The forward simulation indeed showed that the RF accelerated the shank segment into an extension movement of the knee. Thus, the RF controls step length and is one factor that determines an adequate foot prepositioning. This has clinical significance, as with reduced knee extensor force (RF removal or weakening), the knee remains flexed at late swing, which results in a short step and initial toe contact. The simultaneous effect of the RF on the hip, however, had little influence when the activity was reduced. In contrast, hyperactivity led to more knee stiffness if the RF had effects on both joint levels, leading to a foot clearance problem. These forward modelling results are of clinical interest, even though our model, of course, can only simulate the mechanical aspects and not the control strategies that a patient would adopt to compensate the RF alterations. We have shown that stiffness at the knee during the swing phase, at least in a healthy person, depends on the increased RF action at both joint levels (although more strongly at the knee). As RF activity during gait has been previously described [
3,
4,
5,
6,
7,
8], we limited our study to its mechanical effect on swing phase kinematics in principle, which required gait data from one normal person only as an example. The amount of the values may change with changing segment sizes and proportions.
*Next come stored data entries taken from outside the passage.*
-- pv_equiv track=rewrite | github.com/chyzhyk16/RLS_LAB2 | lab2.py | get_state_list
-- ===== SOURCE A (Python) =====
-- import itertools as it
--
-- INPUT_ARRAY = [
--     [0, 1, 1, 0, 0, 0, 0, 0],
--     [0, 0, 0, 1, 1, 0, 0, 0],
--     [0, 0, 0, 1, 0, 1, 0, 1],
--     [0, 0, 0, 0, 1, 1, 0, 1],
--     [0, 0, 0, 0, 0, 1, 1, 0],
--     [0, 0, 0, 0, 0, 0, 1, 1],
--     [0, 0, 0, 0, 0, 0, 0, 0],
--     [0, 0, 0, 0, 0, 0, 0, 0], ]
--
-- def get_state_list(path_list):
--     working_states = []
--     all_states = [list(x) for x in it.product((0, 1), repeat=len(INPUT_ARRAY))]
--     for state in all_states:
--         for path in path_list:
--             count = 0
--             for n in path:
--                 if state[n] == 1:
--                     count += 1
--             if count == len(path):
--                 working_states.append(state)
--                 break
--     return working_states
-- ===== SOURCE B (Python) =====
-- def get_state_list(path_list):
--     # Constructive expansion: for each path, fix its bits and enumerate the free
--     # bits (MSB downward), collecting every qualifying state number in a set;
--     # the answer is the sorted set rendered back to bit lists.
--     n = 8  # len(INPUT_ARRAY)
--     keys = set()
--     for path in path_list:
--         fixed = 0
--         for i in path:
--             fixed |= 1 << (n - 1 - (i % n))
--         states = [fixed]
--         for b in range(n - 1, -1, -1):
--             if not (fixed >> b) & 1:
--                 states = [k | e for k in states for e in (0, 1 << b)]
--         keys.update(states)
--     return [[(k >> (n - 1 - j)) & 1 for j in range(n)] for k in sorted(keys)]
-- ===== Notes on version B (the rewrite author's own statement) =====
-- stated objective: alternative
-- what changed: Instead of testing each of the 256 enumerated states against every path, B constructs the qualifying state numbers directly: per path it ORs the path's bits into a fixed mask, expands the remaining free bits (MSB downward) into every supermask, accumulates these in a set, and renders the sorted set back to bit lists.
import Mathlib
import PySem

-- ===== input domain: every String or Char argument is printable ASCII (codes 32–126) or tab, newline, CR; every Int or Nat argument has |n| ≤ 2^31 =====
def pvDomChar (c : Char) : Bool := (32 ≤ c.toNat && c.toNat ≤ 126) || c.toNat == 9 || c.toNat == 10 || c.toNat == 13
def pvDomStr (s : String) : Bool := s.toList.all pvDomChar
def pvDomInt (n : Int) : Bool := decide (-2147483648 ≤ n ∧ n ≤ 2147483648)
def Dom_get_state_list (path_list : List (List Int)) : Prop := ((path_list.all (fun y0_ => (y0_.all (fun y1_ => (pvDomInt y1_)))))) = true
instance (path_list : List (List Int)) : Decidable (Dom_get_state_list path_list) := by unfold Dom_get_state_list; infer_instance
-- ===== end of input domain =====

-- B builds the answer constructively: per path it fixes the path's bits and expands the
-- free bits into every qualifying state number, collects them in a set and sorts it —
-- no pass over all 2^8 candidate states (objective: alternative).

-- ===== PORT A =====
-- it.product((0, 1), repeat=n): leftmost component varies slowest
def pvAllStates : Nat → List (List Int)
  | 0 => [[]]
  | n + 1 => [(0 : Int), 1].flatMap (fun b => (pvAllStates n).map (fun s => b :: s))

-- the inner 'count' loop ('state[n]' is in range on Pre_)
def pvCountA (state : List Int) (path : List Int) : Int :=
  path.foldl (fun c n => if PySem.List.pyGet? state n = some 1 then c + 1 else c) 0

-- the 'for path in path_list: … break' loop: true iff some path appends state
def pvScanPaths (state : List Int) : List (List Int) → Bool
  | [] => false
  | p :: rest => if pvCountA state p = (p.length : Int) then true else pvScanPaths state rest

def get_state_list (path_list : List (List Int)) : List (List Int) :=
  (pvAllStates 8).foldl
    (fun ws s => if pvScanPaths s path_list then ws ++ [s] else ws) []

-- ===== PORT B =====
-- fixed |= 1 << (n - 1 - (i % n))
def pvMask (path : List Int) : Nat :=
  path.foldl (fun m i => m ||| (1 <<< (8 - 1 - (PySem.Int.mod i 8).toNat))) 0

-- for b in range(n-1,-1,-1): if not (fixed >> b) & 1: states = [k | e for k in states for e in (0, 1 << b)]
def pvExpand (fixed : Nat) : List Nat :=
  ((List.range 8).reverse).foldl
    (fun states b =>
      if ((fixed >>> b) &&& 1) == 1 then states
      else states.flatMap (fun k => [(0 : Nat), 1 <<< b].map (fun e => k ||| e)))
    [fixed]

-- [(k >> (n - 1 - j)) & 1 for j in range(n)]
def pvStateOf (k : Nat) : List Int :=
  (List.range 8).map (fun j => (((k >>> (8 - 1 - j)) &&& 1 : Nat) : Int))

def get_state_list_alt (path_list : List (List Int)) : List (List Int) :=
  let keys := path_list.foldl
    (fun keys path => PySem.Set.update keys (pvExpand (pvMask path)))
    PySem.Set.empty
  (PySem.List.sorted keys (fun k => k) false).map pvStateOf

-- ===== PRECONDITION & SPEC =====
-- Pre_: every index in a path preceding the first empty path must be a valid
-- Python index into the 8-element state (otherwise A raises IndexError on
-- 'state[n]'); paths after an empty path are never reached, since the empty
-- path matches every state and breaks
def Pre_get_state_list (path_list : List (List Int)) : Prop :=
  ∀ p ∈ path_list.takeWhile (fun p => !p.isEmpty), ∀ i ∈ p, -8 ≤ i ∧ i < 8
instance (path_list : List (List Int)) : Decidable (Pre_get_state_list path_list) := by
  unfold Pre_get_state_list; infer_instance
def pvWitness_get_state_list : List (List Int) := [[0, 1], [-1, 7]]

def Spec_get_state_list (path_list : List (List Int)) (out : List (List Int)) : Prop := out = get_state_list_alt path_list
instance (path_list : List (List Int)) (out : List (List Int)) : Decidable (Spec_get_state_list path_list out) := by unfold Spec_get_state_list; infer_instance

-- ===== CLAIM (what is proved, stated in full; the proofs are below) =====
def Claim_equal_get_state_list : Prop := ∀ (path_list : List (List Int)), Dom_get_state_list path_list → Pre_get_state_list path_list → Spec_get_state_list path_list (get_state_list path_list)

-- ===== LEMMAS AND PROOFS =====

theorem pvCountA_eq_countP (s p : List Int) :
    pvCountA s p = (p.countP (fun n => PySem.List.pyGet? s n == some 1) : Int) := by
  suffices h : ∀ (c : Int), p.foldl (fun c n => if PySem.List.pyGet? s n = some 1 then c + 1 else c) c
      = c + (p.countP (fun n => PySem.List.pyGet? s n == some 1) : Int) by
    simpa [pvCountA] using h 0
  induction p with
  | nil => simp
  | cons n rest ih =>
      intro c
      by_cases h : PySem.List.pyGet? s n = some 1
      · simp [h, ih]
        ring
      · simp [h, ih]

theorem pvMask_testBit (p : List Int) (t : Nat) :
    (pvMask p).testBit t = p.any (fun i => 8 - 1 - (PySem.Int.mod i 8).toNat == t) := by
  suffices h : ∀ (m0 : Nat),
      (p.foldl (fun m i => m ||| (1 <<< (8 - 1 - (PySem.Int.mod i 8).toNat))) m0).testBit t
      = (m0.testBit t || p.any (fun i => 8 - 1 - (PySem.Int.mod i 8).toNat == t)) by
    simpa [pvMask] using h 0
  induction p with
  | nil => simp
  | cons i rest ih =>
      intro m0
      rw [List.foldl_cons, ih]
      have hbe : ∀ (c : Nat), (c == t) = decide (c = t) := fun c => by
        by_cases h : c = t <;> simp [h]
      simp only [Nat.testBit_or, Nat.shiftLeft_eq, one_mul, Nat.testBit_two_pow,
        List.any_cons, Bool.or_assoc, hbe]

theorem pvMask_lt (p : List Int) : pvMask p < 256 := by
  suffices h : ∀ (m0 : Nat), m0 < 2 ^ 8 →
      p.foldl (fun m i => m ||| (1 <<< (8 - 1 - (PySem.Int.mod i 8).toNat))) m0 < 2 ^ 8 by
    exact h 0 (by norm_num)
  induction p with
  | nil => intro m0 h; simpa using h
  | cons i rest ih =>
      intro m0 h
      rw [List.foldl_cons]
      apply ih
      have hle : 8 - 1 - (PySem.Int.mod i 8).toNat ≤ 7 := by omega
      have hb : (1 <<< (8 - 1 - (PySem.Int.mod i 8).toNat) : Nat) < 2 ^ 8 := by
        have he : (1 <<< (8 - 1 - (PySem.Int.mod i 8).toNat) : Nat)
            = 2 ^ (8 - 1 - (PySem.Int.mod i 8).toNat) := by simp [Nat.shiftLeft_eq]
        rw [he]
        exact lt_of_le_of_lt (Nat.pow_le_pow_right (by norm_num) hle) (by norm_num)
      exact Nat.or_lt_two_pow h hb

theorem submask_iff (k m : Nat) : k &&& m = m ↔ ∀ t, m.testBit t = true → k.testBit t = true := by
  constructor
  · intro h t ht
    have h2 : (k &&& m).testBit t = m.testBit t := by rw [h]
    rw [Nat.testBit_and, ht, Bool.and_true] at h2
    exact h2
  · intro h
    apply Nat.eq_of_testBit_eq
    intro t
    by_cases ht : m.testBit t <;> simp [Nat.testBit_and, ht, h t]

theorem pvStateOf_pyGet? (k : Nat) (i : Int) (h1 : -8 ≤ i) (h2 : i < 8) :
    PySem.List.pyGet? (pvStateOf k) i
      = some (((k >>> (8 - 1 - (PySem.Int.mod i 8).toNat)) &&& 1 : Nat) : Int) := by
  interval_cases i <;>
    simp [pvStateOf, PySem.List.pyGet?, PySem.List.pyIdx?, PySem.Int.mod, List.range_succ]

theorem bit_one_iff (k c : Nat) :
    ((((k >>> c) &&& 1 : Nat) : Int) = 1) ↔ k.testBit c = true := by
  rw [Nat.testBit, Nat.shiftRight_eq_div_pow]
  rcases Nat.mod_two_eq_zero_or_one (k / 2 ^ c) with h2 | h2 <;>
    simp [Nat.and_one_is_mod, h2]

-- per-path: submask test = full-count test
theorem path_cond_eq (k : Nat) (p : List Int) (hp : ∀ i ∈ p, -8 ≤ i ∧ i < 8) :
    (k &&& pvMask p == pvMask p) = (pvCountA (pvStateOf k) p == (p.length : Int)) := by
  rw [Bool.eq_iff_iff]
  simp only [beq_iff_eq]
  rw [pvCountA_eq_countP, Nat.cast_inj, List.countP_eq_length, submask_iff]
  constructor
  · intro h i hi
    have hb : k.testBit (8 - 1 - (PySem.Int.mod i 8).toNat) = true := by
      apply h
      rw [pvMask_testBit]
      exact List.any_eq_true.mpr ⟨i, hi, by simp⟩
    simp only [pvStateOf_pyGet? k i (hp i hi).1 (hp i hi).2, beq_iff_eq, Option.some.injEq]
    exact (bit_one_iff k _).mpr hb
  · intro h t ht
    rw [pvMask_testBit] at ht
    obtain ⟨i, hi, he⟩ := List.any_eq_true.mp ht
    have het : 8 - 1 - (PySem.Int.mod i 8).toNat = t := by simpa using he
    have hv := h i hi
    rw [pvStateOf_pyGet? k i (hp i hi).1 (hp i hi).2] at hv
    simp only [beq_iff_eq, Option.some.injEq] at hv
    exact het ▸ (bit_one_iff k _).mp hv

theorem scan_eq_masks (k : Nat) (pl : List (List Int))
    (hpre : ∀ p ∈ pl.takeWhile (fun p => !p.isEmpty), ∀ i ∈ p, -8 ≤ i ∧ i < 8) :
    pvScanPaths (pvStateOf k) pl = (pl.map pvMask).any (fun m => k &&& m == m) := by
  induction pl with
  | nil => rfl
  | cons p rest ih =>
      by_cases hp : p = []
      · subst hp
        simp [pvScanPaths, pvCountA, pvMask]
      · have htw : (p :: rest).takeWhile (fun p => !p.isEmpty) = p :: rest.takeWhile (fun p => !p.isEmpty) := by
          simp [hp]
        rw [htw] at hpre
        have hhead := path_cond_eq k p (fun i hi => hpre p (by simp) i hi)
        rw [List.map_cons, List.any_cons, hhead,
          ← ih (fun q hq => hpre q (by simp [hq]))]
        simp only [pvScanPaths]
        by_cases hc : pvCountA (pvStateOf k) p = (p.length : Int) <;> simp [hc]

theorem allStates_eq : pvAllStates 8 = (List.range 256).map pvStateOf := by
  set_option maxRecDepth 10000 in decide

-- the expansion of a fixed mask m < 256 is exactly the ordered list of its supermasks below 256
theorem expand_eq : ∀ m ∈ List.range 256,
    pvExpand m = (List.range 256).filter (fun k => k &&& m == m) := by
  set_option maxRecDepth 20000 in decide

theorem mem_expand (m k : Nat) (hm : m < 256) :
    k ∈ pvExpand m ↔ k < 256 ∧ k &&& m = m := by
  rw [expand_eq m (List.mem_range.mpr hm)]
  simp [List.mem_filter, List.mem_range, and_comm]

-- the keys set accumulated across path_list: membership
theorem mem_keys_foldl (pl : List (List Int)) (s : List Nat) (k : Nat) :
    k ∈ pl.foldl (fun keys path => PySem.Set.update keys (pvExpand (pvMask path))) s
      ↔ k ∈ s ∨ ∃ p ∈ pl, k ∈ pvExpand (pvMask p) := by
  induction pl generalizing s with
  | nil => simp
  | cons p rest ih =>
      rw [List.foldl_cons, ih, PySem.Set.mem_update]
      constructor
      · rintro (⟨h | h⟩ | ⟨q, hq, hk⟩)
        · exact Or.inl h
        · exact Or.inr ⟨p, by simp, h⟩
        · exact Or.inr ⟨q, by simp [hq], hk⟩
      · rintro (h | ⟨q, hq, hk⟩)
        · exact Or.inl (Or.inl h)
        · rcases List.mem_cons.mp hq with rfl | hq'
          · exact Or.inl (Or.inr hk)
          · exact Or.inr ⟨q, hq', hk⟩

theorem nodup_keys_foldl (pl : List (List Int)) (s : List Nat) (hs : s.Nodup) :
    (pl.foldl (fun keys path => PySem.Set.update keys (pvExpand (pvMask path))) s).Nodup := by
  induction pl generalizing s with
  | nil => simpa using hs
  | cons p rest ih =>
      rw [List.foldl_cons]
      exact ih _ (PySem.Set.nodup_update s _ hs)

-- the accumulated key set, sorted, is exactly A's filtered state-number list
theorem keys_sorted_eq (pl : List (List Int))
    (hpre : ∀ p ∈ pl.takeWhile (fun p => !p.isEmpty), ∀ i ∈ p, -8 ≤ i ∧ i < 8) :
    PySem.List.sorted
      (pl.foldl (fun keys path => PySem.Set.update keys (pvExpand (pvMask path))) PySem.Set.empty)
      (fun k => k) false
    = (List.range 256).filter (fun k => pvScanPaths (pvStateOf k) pl) := by
  have hfc : (List.range 256).filter (fun k => pvScanPaths (pvStateOf k) pl)
      = (List.range 256).filter (fun k => (pl.map pvMask).any (fun m => k &&& m == m)) := by
    apply List.filter_congr
    intro k _
    exact scan_eq_masks k pl hpre
  rw [hfc]
  set keys := pl.foldl (fun keys path => PySem.Set.update keys (pvExpand (pvMask path)))
    PySem.Set.empty with hkeys
  set F := (List.range 256).filter (fun k => (pl.map pvMask).any (fun m => k &&& m == m)) with hF
  have hmemF : ∀ k, k ∈ F ↔ k ∈ keys := by
    intro k
    rw [hF, List.mem_filter, List.mem_range, hkeys, mem_keys_foldl]
    simp only [PySem.Set.empty, List.not_mem_nil, false_or, List.any_eq_true, List.mem_map]
    constructor
    · rintro ⟨hk, m, ⟨p, hp, rfl⟩, hsub⟩
      exact ⟨p, hp, (mem_expand _ k (pvMask_lt p)).mpr ⟨hk, by simpa using hsub⟩⟩
    · rintro ⟨p, hp, hk⟩
      obtain ⟨hlt, hsub⟩ := (mem_expand _ k (pvMask_lt p)).mp hk
      exact ⟨hlt, pvMask p, ⟨p, hp, rfl⟩, by simpa using hsub⟩
  have hnodupF : F.Nodup := (List.nodup_range).filter _
  have hnodupK : keys.Nodup := nodup_keys_foldl pl _ List.nodup_nil
  have hperm : F.Perm keys := (List.perm_ext_iff_of_nodup hnodupF hnodupK).mpr hmemF
  have hpw : F.Pairwise (fun a b => (fun k => k) a < (fun k => k) b) :=
    List.Pairwise.filter _ (List.pairwise_lt_range)
  exact PySem.List.sorted_eq_of_perm_of_pairwise_lt _ _ _ hperm hpw

-- ===== VERDICT (by name: the statement is the Claim_ definition above) =====
theorem get_state_list_spec : Claim_equal_get_state_list := by
  intro pl _ hpre
  unfold Spec_get_state_list get_state_list get_state_list_alt
  rw [PySem.List.foldl_append_if_eq_filter, List.nil_append, allStates_eq, List.filter_map]
  show List.map pvStateOf _
      = List.map pvStateOf (PySem.List.sorted
          (pl.foldl (fun keys path => PySem.Set.update keys (pvExpand (pvMask path))) PySem.Set.empty)
          (fun k => k) false)
  rw [keys_sorted_eq pl hpre]
  rfl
However, the anatomy is similar and the gait pattern changes little after the age of four [
12]. The effect of bi-articular muscles during gait depends on the anatomy but also on the interplay with other muscles crossing the joints and on physical parameters such as acceleration and inertia. In a clinical situation with pathological gait, the situation is even more complicated. We demonstrated the effects of lower and higher than normal RF activities on gait mechanics, especially with reference to the foot position. RF accelerates the leg segments in late stance-early swing and hence it can affect the whole subsequent movements: an adequate knee extension at late swing and preparation of the leg for the initial heel contact. As shown in our simulations, RF weakness may result in toe walking. This effect may be considered especially for patients who already have problems with knee extension during swing phase and exhibit initial toe contact. Hyperactivity, in contrast, can hinder foot clearance. Both situations occur in clinical practice. The new knowledge may help to identify RF as a possible factor. More sophisticated diagnostic tools are required to facilitate the process of treatment decision-making. Incorporation of musculoskeletal modelling into clinical work may be one promising solution.